> Work required: Nothing in the data may be omitted; output it all verbatim.

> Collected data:
-- pv_equiv track=rewrite | github.com/evolv3ai/rev-ideas | tools/mcp/gaea2/optimization/analyzer.py | _get_quality_suggestions
-- ===== SOURCE A (Python) =====
-- from typing import Any, Dict, List, Optional
--
-- def _get_quality_suggestions(nodes: List[Dict[str, Any]]) -> List[str]:
--     """Get quality enhancement suggestions"""
--     suggestions = []
--     node_types = [n.get("type", n.get("node_type")) for n in nodes]
--
--     if "Erosion2" not in node_types:
--         suggestions.append("Add Erosion2 for more realistic terrain")
--
--     if "SatMap" not in node_types:
--         suggestions.append("Add SatMap for color mapping")
--
--     return suggestions
-- ===== SOURCE B (Python) =====
-- def _get_quality_suggestions(nodes):
--     """Get quality enhancement suggestions (single pass with flags)"""
--     has_erosion2 = False
--     has_satmap = False
--     for n in nodes:
--         if has_erosion2 and has_satmap:
--             break
--         t = n.get("type", n.get("node_type"))
--         if t == "Erosion2":
--             has_erosion2 = True
--         elif t == "SatMap":
--             has_satmap = True
--     suggestions = []
--     if not has_erosion2:
--         suggestions.append("Add Erosion2 for more realistic terrain")
--     if not has_satmap:
--         suggestions.append("Add SatMap for color mapping")
--     return suggestions
-- ===== Notes on version B (the rewrite author's own statement) =====
-- stated objective: alternative
-- what changed: Replaces build-the-full-node_types-list plus two membership scans with a single early-exiting pass that maintains two boolean flags and never materialises the intermediate list.
import Mathlib
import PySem

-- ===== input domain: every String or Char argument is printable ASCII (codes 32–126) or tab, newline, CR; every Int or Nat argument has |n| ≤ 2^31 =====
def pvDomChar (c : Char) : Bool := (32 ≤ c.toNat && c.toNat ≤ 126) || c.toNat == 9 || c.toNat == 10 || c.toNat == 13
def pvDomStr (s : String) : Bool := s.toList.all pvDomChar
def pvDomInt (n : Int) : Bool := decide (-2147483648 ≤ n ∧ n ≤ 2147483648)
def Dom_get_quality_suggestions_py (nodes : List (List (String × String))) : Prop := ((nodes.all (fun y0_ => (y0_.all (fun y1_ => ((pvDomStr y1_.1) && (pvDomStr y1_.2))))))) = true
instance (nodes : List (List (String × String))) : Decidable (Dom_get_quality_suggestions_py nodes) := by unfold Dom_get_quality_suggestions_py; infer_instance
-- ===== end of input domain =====

-- B replaces the node_types list plus two membership scans by one early-exiting pass with two flags (objective: alternative).

-- ===== PORT A =====
-- n.get("type", n.get("node_type"))
def pvNodeType (n : List (String × String)) : Option String :=
  match PySem.Dict.get? (PySem.Dict.mk n) "type" with
  | some v => some v
  | none => PySem.Dict.get? (PySem.Dict.mk n) "node_type"

def get_quality_suggestions_py (nodes : List (List (String × String))) : List String :=
  let suggestions : List String := []
  let node_types := nodes.map pvNodeType
  let suggestions := if (some "Erosion2") ∉ node_types then suggestions ++ ["Add Erosion2 for more realistic terrain"] else suggestions
  let suggestions := if (some "SatMap") ∉ node_types then suggestions ++ ["Add SatMap for color mapping"] else suggestions
  suggestions

-- ===== PORT B =====
-- the for-loop of Source B: carries the two flags, breaks when both are set
def pvFlags : List (List (String × String)) → Bool → Bool → Bool × Bool
  | [], hasE, hasS => (hasE, hasS)
  | n :: rest, hasE, hasS =>
    if hasE && hasS then (hasE, hasS)
    else
      let t := match PySem.Dict.get? (PySem.Dict.mk n) "type" with
        | some v => some v
        | none => PySem.Dict.get? (PySem.Dict.mk n) "node_type"
      if t == some "Erosion2" then pvFlags rest true hasS
      else if t == some "SatMap" then pvFlags rest hasE true
      else pvFlags rest hasE hasS

def get_quality_suggestions_py_alt (nodes : List (List (String × String))) : List String :=
  let (hasE, hasS) := pvFlags nodes false false
  (if !hasE then ["Add Erosion2 for more realistic terrain"] else []) ++
  (if !hasS then ["Add SatMap for color mapping"] else [])

-- ===== PRECONDITION & SPEC =====
def Spec_get_quality_suggestions_py (nodes : List (List (String × String))) (out : List String) : Prop := out = get_quality_suggestions_py_alt nodes
instance (nodes : List (List (String × String))) (out : List String) : Decidable (Spec_get_quality_suggestions_py nodes out) := by unfold Spec_get_quality_suggestions_py; infer_instance

-- ===== CLAIM (what is proved, stated in full; the proofs are below) =====
def Claim_equal_get_quality_suggestions_py : Prop := ∀ (nodes : List (List (String × String))), Dom_get_quality_suggestions_py nodes → Spec_get_quality_suggestions_py nodes (get_quality_suggestions_py nodes)

-- ===== LEMMAS AND PROOFS =====

-- the flag loop computes exactly the two memberships A tests
theorem pvFlags_eq (nodes : List (List (String × String))) (hasE hasS : Bool) :
    pvFlags nodes hasE hasS =
      (hasE || decide ((some "Erosion2") ∈ nodes.map pvNodeType),
       hasS || decide ((some "SatMap") ∈ nodes.map pvNodeType)) := by
  induction nodes generalizing hasE hasS with
  | nil => simp [pvFlags]
  | cons n rest ih =>
    simp only [pvFlags, List.map_cons, List.mem_cons]
    by_cases hES : hasE && hasS
    · rcases Bool.and_eq_true_iff.mp hES with ⟨hE, hS⟩
      subst hE; subst hS
      simp
    · simp only [hES]
      have ht : (match PySem.Dict.get? (PySem.Dict.mk n) "type" with
        | some v => some v
        | none => PySem.Dict.get? (PySem.Dict.mk n) "node_type") = pvNodeType n := rfl
      rw [ht]
      by_cases h1 : pvNodeType n = some "Erosion2"
      · have h2 : pvNodeType n ≠ some "SatMap" := by rw [h1]; decide
        simp [h1, ih]
      · by_cases h2 : pvNodeType n = some "SatMap"
        · simp [h2, ih]
        · simp [h1, h2, ih, Ne.symm h1, Ne.symm h2]

-- ===== VERDICT (by name: the statement is the Claim_ definition above) =====
theorem get_quality_suggestions_py_spec : Claim_equal_get_quality_suggestions_py := by
  intro nodes _
  unfold Spec_get_quality_suggestions_py get_quality_suggestions_py get_quality_suggestions_py_alt
  rw [pvFlags_eq]
  by_cases h1 : (some "Erosion2") ∈ nodes.map pvNodeType <;>
    by_cases h2 : (some "SatMap") ∈ nodes.map pvNodeType <;>
      simp [h1, h2]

> Written solution:
-- pv_equiv track=rewrite | github.com/evolv3ai/rev-ideas | tools/mcp/gaea2/optimization/analyzer.py | _get_quality_suggestions
-- ===== SOURCE A (Python) =====
-- from typing import Any, Dict, List, Optional
--
-- def _get_quality_suggestions(nodes: List[Dict[str, Any]]) -> List[str]:
--     """Get quality enhancement suggestions"""
--     suggestions = []
--     node_types = [n.get("type", n.get("node_type")) for n in nodes]
--
--     if "Erosion2" not in node_types:
--         suggestions.append("Add Erosion2 for more realistic terrain")
--
--     if "SatMap" not in node_types:
--         suggestions.append("Add SatMap for color mapping")
--
--     return suggestions
-- ===== SOURCE B (Python) =====
-- def _get_quality_suggestions(nodes):
--     """Get quality enhancement suggestions (single pass with flags)"""
--     has_erosion2 = False
--     has_satmap = False
--     for n in nodes:
--         if has_erosion2 and has_satmap:
--             break
--         t = n.get("type", n.get("node_type"))
--         if t == "Erosion2":
--             has_erosion2 = True
--         elif t == "SatMap":
--             has_satmap = True
--     suggestions = []
--     if not has_erosion2:
--         suggestions.append("Add Erosion2 for more realistic terrain")
--     if not has_satmap:
--         suggestions.append("Add SatMap for color mapping")
--     return suggestions
-- ===== Notes on version B (the rewrite author's own statement) =====
-- stated objective: alternative
-- what changed: Replaces build-the-full-node_types-list plus two membership scans with a single early-exiting pass that maintains two boolean flags and never materialises the intermediate list.
import Mathlib
import PySem

-- ===== input domain: every String or Char argument is printable ASCII (codes 32–126) or tab, newline, CR; every Int or Nat argument has |n| ≤ 2^31 =====
def pvDomChar (c : Char) : Bool := (32 ≤ c.toNat && c.toNat ≤ 126) || c.toNat == 9 || c.toNat == 10 || c.toNat == 13
def pvDomStr (s : String) : Bool := s.toList.all pvDomChar
def pvDomInt (n : Int) : Bool := decide (-2147483648 ≤ n ∧ n ≤ 2147483648)
def Dom_get_quality_suggestions_py (nodes : List (List (String × String))) : Prop := ((nodes.all (fun y0_ => (y0_.all (fun y1_ => ((pvDomStr y1_.1) && (pvDomStr y1_.2))))))) = true
instance (nodes : List (List (String × String))) : Decidable (Dom_get_quality_suggestions_py nodes) := by unfold Dom_get_quality_suggestions_py; infer_instance
-- ===== end of input domain =====

-- B replaces the node_types list plus two membership scans by one early-exiting pass with two flags (objective: alternative).

-- ===== PORT A =====
-- n.get("type", n.get("node_type"))
def pvNodeType (n : List (String × String)) : Option String :=
  match PySem.Dict.get? (PySem.Dict.mk n) "type" with
  | some v => some v
  | none => PySem.Dict.get? (PySem.Dict.mk n) "node_type"

def get_quality_suggestions_py (nodes : List (List (String × String))) : List String :=
  let suggestions : List String := []
  let node_types := nodes.map pvNodeType
  let suggestions := if (some "Erosion2") ∉ node_types then suggestions ++ ["Add Erosion2 for more realistic terrain"] else suggestions
  let suggestions := if (some "SatMap") ∉ node_types then suggestions ++ ["Add SatMap for color mapping"] else suggestions
  suggestions

-- ===== PORT B =====
-- the for-loop of Source B: carries the two flags, breaks when both are set
def pvFlags : List (List (String × String)) → Bool → Bool → Bool × Bool
  | [], hasE, hasS => (hasE, hasS)
  | n :: rest, hasE, hasS =>
    if hasE && hasS then (hasE, hasS)
    else
      let t := match PySem.Dict.get? (PySem.Dict.mk n) "type" with
        | some v => some v
        | none => PySem.Dict.get? (PySem.Dict.mk n) "node_type"
      if t == some "Erosion2" then pvFlags rest true hasS
      else if t == some "SatMap" then pvFlags rest hasE true
      else pvFlags rest hasE hasS

def get_quality_suggestions_py_alt (nodes : List (List (String × String))) : List String :=
  let (hasE, hasS) := pvFlags nodes false false
  (if !hasE then ["Add Erosion2 for more realistic terrain"] else []) ++
  (if !hasS then ["Add SatMap for color mapping"] else [])

-- ===== PRECONDITION & SPEC =====
def Spec_get_quality_suggestions_py (nodes : List (List (String × String))) (out : List String) : Prop := out = get_quality_suggestions_py_alt nodes
instance (nodes : List (List (String × String))) (out : List String) : Decidable (Spec_get_quality_suggestions_py nodes out) := by unfold Spec_get_quality_suggestions_py; infer_instance

-- ===== CLAIM (what is proved, stated in full; the proofs are below) =====
def Claim_equal_get_quality_suggestions_py : Prop := ∀ (nodes : List (List (String × String))), Dom_get_quality_suggestions_py nodes → Spec_get_quality_suggestions_py nodes (get_quality_suggestions_py nodes)

-- ===== LEMMAS AND PROOFS =====

-- the flag loop computes exactly the two memberships A tests
theorem pvFlags_eq (nodes : List (List (String × String))) (hasE hasS : Bool) :
    pvFlags nodes hasE hasS =
      (hasE || decide ((some "Erosion2") ∈ nodes.map pvNodeType),
       hasS || decide ((some "SatMap") ∈ nodes.map pvNodeType)) := by
  induction nodes generalizing hasE hasS with
  | nil => simp [pvFlags]
  | cons n rest ih =>
    simp only [pvFlags, List.map_cons, List.mem_cons]
    by_cases hES : hasE && hasS
    · rcases Bool.and_eq_true_iff.mp hES with ⟨hE, hS⟩
      subst hE; subst hS
      simp
    · simp only [hES]
      have ht : (match PySem.Dict.get? (PySem.Dict.mk n) "type" with
        | some v => some v
        | none => PySem.Dict.get? (PySem.Dict.mk n) "node_type") = pvNodeType n := rfl
      rw [ht]
      by_cases h1 : pvNodeType n = some "Erosion2"
      · have h2 : pvNodeType n ≠ some "SatMap" := by rw [h1]; decide
        simp [h1, ih]
      · by_cases h2 : pvNodeType n = some "SatMap"
        · simp [h2, ih]
        · simp [h1, h2, ih, Ne.symm h1, Ne.symm h2]

-- ===== VERDICT (by name: the statement is the Claim_ definition above) =====
theorem get_quality_suggestions_py_spec : Claim_equal_get_quality_suggestions_py := by
  intro nodes _
  unfold Spec_get_quality_suggestions_py get_quality_suggestions_py get_quality_suggestions_py_alt
  rw [pvFlags_eq]
  by_cases h1 : (some "Erosion2") ∈ nodes.map pvNodeType <;>
    by_cases h2 : (some "SatMap") ∈ nodes.map pvNodeType <;>
      simp [h1, h2]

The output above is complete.